DIRECTIONS: Write out, word for word, the part of the listing below that opens with the line containing "-- ===== PRECONDITION" and closes with the line containing "instance (s : List Int) : Decidable (Pre_pares_cero_in", keeping both of those lines and adding no others.

SUPPLIED INFORMATION:
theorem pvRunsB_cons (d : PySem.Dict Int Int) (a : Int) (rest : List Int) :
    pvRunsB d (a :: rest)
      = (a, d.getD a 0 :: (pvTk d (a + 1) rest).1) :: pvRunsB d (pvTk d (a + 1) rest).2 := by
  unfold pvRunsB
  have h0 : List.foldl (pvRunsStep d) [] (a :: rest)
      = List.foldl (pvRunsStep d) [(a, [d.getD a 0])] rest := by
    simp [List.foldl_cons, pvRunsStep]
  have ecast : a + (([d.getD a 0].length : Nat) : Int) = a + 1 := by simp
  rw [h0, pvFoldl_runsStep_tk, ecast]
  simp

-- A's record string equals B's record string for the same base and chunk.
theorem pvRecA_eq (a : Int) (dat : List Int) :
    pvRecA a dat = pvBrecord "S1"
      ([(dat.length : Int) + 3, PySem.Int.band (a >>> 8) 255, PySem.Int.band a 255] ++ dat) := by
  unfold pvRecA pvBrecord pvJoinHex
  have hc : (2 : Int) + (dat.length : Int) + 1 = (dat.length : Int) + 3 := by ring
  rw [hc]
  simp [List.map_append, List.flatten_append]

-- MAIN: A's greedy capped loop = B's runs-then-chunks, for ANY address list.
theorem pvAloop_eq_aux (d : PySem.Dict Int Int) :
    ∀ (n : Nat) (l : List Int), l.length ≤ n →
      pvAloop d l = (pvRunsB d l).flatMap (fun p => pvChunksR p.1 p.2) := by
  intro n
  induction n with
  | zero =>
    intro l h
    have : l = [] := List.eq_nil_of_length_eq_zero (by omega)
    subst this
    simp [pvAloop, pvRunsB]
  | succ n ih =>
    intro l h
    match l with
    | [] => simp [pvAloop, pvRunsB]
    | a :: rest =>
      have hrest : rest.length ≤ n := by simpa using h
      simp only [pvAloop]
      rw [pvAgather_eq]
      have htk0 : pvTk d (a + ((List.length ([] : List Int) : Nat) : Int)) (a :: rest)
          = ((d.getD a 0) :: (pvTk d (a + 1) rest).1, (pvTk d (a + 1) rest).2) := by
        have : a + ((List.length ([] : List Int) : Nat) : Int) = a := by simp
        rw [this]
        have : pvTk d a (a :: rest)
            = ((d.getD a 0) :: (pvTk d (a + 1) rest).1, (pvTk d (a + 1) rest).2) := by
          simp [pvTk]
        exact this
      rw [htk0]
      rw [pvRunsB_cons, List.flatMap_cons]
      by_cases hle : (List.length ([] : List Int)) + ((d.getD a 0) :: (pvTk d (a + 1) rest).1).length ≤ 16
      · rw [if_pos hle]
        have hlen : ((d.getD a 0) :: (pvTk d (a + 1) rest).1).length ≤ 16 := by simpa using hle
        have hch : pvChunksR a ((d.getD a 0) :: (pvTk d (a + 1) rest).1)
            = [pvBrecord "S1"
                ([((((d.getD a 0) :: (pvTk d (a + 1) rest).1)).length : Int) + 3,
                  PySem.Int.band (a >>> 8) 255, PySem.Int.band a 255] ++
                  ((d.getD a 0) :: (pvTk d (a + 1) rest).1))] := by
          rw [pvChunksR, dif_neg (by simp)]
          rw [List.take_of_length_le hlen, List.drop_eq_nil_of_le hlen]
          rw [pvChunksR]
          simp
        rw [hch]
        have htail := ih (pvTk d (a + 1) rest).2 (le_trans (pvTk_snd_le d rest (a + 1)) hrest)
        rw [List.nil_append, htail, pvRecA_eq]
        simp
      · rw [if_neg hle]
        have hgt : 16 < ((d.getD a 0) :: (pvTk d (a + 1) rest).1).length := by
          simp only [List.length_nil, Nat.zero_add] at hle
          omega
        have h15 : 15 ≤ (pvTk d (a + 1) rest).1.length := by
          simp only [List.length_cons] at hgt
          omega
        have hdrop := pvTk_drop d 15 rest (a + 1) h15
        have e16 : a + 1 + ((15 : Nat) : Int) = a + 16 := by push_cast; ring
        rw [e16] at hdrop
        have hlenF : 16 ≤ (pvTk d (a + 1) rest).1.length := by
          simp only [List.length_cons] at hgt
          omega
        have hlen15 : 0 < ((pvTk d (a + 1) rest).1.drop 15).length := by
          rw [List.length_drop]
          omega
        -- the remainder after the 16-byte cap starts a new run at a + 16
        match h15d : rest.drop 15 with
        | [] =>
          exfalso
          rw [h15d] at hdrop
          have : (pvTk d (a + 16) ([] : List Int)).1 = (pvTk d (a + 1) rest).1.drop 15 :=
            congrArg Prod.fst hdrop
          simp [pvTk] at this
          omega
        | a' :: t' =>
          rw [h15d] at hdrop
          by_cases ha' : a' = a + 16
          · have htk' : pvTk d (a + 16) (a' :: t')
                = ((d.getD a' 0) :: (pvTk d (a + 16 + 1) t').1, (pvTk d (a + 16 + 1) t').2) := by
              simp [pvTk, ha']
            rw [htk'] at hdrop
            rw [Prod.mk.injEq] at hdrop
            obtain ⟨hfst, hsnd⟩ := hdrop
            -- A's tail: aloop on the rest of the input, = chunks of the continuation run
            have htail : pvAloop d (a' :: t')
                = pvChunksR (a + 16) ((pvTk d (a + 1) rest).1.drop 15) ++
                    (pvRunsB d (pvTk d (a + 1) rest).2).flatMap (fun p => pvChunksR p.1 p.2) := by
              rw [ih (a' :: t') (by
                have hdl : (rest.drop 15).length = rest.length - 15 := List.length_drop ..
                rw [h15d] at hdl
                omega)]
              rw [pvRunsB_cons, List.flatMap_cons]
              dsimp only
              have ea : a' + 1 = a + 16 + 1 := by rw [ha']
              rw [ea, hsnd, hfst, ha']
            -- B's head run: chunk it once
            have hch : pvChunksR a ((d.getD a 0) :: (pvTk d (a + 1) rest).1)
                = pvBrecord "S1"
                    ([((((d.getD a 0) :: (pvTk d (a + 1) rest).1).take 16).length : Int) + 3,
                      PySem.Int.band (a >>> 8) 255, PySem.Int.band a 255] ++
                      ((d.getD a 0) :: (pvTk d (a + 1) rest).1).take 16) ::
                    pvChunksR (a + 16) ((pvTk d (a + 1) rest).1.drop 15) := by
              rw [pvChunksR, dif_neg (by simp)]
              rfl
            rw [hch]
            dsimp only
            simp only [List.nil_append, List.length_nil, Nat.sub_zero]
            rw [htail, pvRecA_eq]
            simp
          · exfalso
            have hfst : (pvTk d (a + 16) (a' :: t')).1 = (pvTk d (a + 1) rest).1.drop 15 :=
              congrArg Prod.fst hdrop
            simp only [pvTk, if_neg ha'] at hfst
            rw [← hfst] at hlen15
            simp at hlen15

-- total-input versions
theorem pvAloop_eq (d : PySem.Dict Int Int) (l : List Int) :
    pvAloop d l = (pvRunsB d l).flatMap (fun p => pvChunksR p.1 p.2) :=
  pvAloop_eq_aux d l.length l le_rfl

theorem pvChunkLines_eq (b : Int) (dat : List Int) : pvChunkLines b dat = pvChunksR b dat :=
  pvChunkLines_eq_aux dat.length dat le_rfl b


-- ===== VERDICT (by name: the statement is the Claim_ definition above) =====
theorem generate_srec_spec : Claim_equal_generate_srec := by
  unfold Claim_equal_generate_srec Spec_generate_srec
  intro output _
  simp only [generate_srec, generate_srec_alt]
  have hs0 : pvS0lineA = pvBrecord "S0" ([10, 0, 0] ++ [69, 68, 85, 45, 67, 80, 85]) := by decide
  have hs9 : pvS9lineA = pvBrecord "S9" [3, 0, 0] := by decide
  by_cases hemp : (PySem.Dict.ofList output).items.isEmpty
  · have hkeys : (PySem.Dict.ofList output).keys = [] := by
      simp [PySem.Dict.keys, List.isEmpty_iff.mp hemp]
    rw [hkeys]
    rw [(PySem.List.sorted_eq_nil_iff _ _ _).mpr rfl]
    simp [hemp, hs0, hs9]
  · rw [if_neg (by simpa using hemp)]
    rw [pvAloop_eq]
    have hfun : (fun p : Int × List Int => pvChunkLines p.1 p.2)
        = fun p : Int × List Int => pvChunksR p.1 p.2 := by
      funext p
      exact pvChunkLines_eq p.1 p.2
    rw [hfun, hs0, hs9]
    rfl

* * *

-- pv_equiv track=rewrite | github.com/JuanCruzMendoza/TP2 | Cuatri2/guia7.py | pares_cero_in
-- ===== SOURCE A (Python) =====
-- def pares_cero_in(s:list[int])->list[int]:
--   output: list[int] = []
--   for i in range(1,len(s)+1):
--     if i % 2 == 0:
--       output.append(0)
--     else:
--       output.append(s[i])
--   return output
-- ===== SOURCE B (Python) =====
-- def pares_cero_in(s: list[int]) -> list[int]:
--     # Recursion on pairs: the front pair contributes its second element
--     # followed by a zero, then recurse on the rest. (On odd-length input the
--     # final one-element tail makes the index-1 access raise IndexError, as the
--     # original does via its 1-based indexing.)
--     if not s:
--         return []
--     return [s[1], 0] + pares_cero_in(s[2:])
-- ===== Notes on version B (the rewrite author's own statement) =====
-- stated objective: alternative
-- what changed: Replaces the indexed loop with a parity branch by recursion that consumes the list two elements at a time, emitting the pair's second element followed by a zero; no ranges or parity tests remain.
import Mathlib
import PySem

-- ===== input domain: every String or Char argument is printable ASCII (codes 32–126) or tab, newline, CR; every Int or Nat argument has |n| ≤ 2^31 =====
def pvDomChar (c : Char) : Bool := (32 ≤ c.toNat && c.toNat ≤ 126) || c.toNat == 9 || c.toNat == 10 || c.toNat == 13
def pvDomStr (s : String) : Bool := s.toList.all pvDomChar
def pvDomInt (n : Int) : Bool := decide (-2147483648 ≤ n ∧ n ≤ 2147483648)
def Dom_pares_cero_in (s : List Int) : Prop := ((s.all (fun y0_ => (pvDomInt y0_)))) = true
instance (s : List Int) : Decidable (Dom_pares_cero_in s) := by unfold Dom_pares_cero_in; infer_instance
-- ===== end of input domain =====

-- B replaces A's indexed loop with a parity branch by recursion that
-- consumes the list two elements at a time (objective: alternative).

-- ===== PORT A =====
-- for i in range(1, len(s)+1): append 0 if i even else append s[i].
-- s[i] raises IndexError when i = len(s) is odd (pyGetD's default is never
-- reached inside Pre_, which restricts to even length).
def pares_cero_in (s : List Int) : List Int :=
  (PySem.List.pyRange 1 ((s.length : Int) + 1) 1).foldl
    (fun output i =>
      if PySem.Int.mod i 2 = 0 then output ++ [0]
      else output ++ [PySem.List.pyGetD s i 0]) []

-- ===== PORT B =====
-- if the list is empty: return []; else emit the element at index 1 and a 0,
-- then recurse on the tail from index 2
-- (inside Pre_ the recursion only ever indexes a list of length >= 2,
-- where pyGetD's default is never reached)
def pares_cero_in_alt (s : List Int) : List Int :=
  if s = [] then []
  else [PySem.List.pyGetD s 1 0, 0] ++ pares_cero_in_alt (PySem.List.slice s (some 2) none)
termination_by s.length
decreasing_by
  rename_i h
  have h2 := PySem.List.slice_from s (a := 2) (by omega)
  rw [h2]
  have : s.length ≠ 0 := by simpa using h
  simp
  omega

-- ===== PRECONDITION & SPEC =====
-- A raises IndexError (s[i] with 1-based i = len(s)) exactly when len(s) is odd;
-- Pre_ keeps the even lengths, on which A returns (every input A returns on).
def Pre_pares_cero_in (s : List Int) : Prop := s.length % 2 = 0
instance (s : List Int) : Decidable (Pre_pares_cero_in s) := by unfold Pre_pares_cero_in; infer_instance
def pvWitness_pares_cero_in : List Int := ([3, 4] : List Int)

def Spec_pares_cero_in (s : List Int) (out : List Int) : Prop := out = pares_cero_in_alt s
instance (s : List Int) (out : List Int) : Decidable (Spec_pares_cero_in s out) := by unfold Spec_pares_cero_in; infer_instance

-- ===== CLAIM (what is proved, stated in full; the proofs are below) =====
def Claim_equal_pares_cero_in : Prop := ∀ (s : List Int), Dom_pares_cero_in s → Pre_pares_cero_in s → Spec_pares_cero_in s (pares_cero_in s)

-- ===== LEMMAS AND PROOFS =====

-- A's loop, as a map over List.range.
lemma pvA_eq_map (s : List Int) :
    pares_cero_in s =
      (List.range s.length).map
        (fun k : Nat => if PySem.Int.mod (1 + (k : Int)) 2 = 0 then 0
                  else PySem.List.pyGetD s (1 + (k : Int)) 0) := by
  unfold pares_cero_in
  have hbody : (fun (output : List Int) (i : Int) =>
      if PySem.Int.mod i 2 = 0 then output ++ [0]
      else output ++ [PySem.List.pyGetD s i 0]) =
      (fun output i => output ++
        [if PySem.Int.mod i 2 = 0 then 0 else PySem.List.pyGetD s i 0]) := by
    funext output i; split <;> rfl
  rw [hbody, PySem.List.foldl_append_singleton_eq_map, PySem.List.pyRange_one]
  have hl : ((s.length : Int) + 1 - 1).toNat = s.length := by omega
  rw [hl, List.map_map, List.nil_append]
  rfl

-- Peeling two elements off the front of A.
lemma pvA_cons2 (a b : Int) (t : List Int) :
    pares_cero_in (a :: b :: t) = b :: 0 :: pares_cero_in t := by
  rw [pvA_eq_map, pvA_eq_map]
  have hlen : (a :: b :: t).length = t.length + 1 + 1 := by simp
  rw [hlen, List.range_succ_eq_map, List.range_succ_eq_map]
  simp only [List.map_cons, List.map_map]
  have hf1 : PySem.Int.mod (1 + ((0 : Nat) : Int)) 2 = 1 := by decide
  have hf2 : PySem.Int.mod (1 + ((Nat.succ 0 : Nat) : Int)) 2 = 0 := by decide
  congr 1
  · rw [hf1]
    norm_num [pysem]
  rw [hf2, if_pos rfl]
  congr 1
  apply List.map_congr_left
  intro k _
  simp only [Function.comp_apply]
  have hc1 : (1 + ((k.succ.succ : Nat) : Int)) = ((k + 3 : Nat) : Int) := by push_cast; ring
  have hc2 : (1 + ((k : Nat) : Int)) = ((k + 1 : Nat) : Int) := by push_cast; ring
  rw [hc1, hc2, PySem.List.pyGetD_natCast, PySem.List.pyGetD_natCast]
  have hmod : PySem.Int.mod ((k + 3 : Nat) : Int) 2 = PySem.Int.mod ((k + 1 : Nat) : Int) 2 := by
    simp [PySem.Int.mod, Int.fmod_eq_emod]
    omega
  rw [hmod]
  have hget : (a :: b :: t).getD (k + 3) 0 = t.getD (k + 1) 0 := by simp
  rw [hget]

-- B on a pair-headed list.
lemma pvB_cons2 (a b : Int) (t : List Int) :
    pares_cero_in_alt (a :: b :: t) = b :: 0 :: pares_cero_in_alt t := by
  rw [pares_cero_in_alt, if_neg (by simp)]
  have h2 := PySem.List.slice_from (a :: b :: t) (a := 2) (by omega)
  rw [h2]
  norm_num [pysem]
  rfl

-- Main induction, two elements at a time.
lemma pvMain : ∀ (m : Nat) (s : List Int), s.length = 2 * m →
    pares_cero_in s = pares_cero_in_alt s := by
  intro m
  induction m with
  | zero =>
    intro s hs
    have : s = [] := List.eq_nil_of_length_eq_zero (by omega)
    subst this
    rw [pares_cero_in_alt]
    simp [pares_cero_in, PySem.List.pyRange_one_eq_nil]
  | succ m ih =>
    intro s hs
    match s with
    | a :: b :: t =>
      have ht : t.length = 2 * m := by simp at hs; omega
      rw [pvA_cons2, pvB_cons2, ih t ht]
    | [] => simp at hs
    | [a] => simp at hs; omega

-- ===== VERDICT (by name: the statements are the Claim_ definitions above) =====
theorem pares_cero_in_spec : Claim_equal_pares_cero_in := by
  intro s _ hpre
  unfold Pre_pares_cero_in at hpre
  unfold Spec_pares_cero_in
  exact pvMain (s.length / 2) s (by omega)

EXERCISE RESPONSE:
-- ===== PRECONDITION & SPEC =====
-- A raises IndexError (s[i] with 1-based i = len(s)) exactly when len(s) is odd;
-- Pre_ keeps the even lengths, on which A returns (every input A returns on).
def Pre_pares_cero_in (s : List Int) : Prop := s.length % 2 = 0
instance (s : List Int) : Decidable (Pre_pares_cero_in s) := by unfold Pre_pares_cero_in; infer_instance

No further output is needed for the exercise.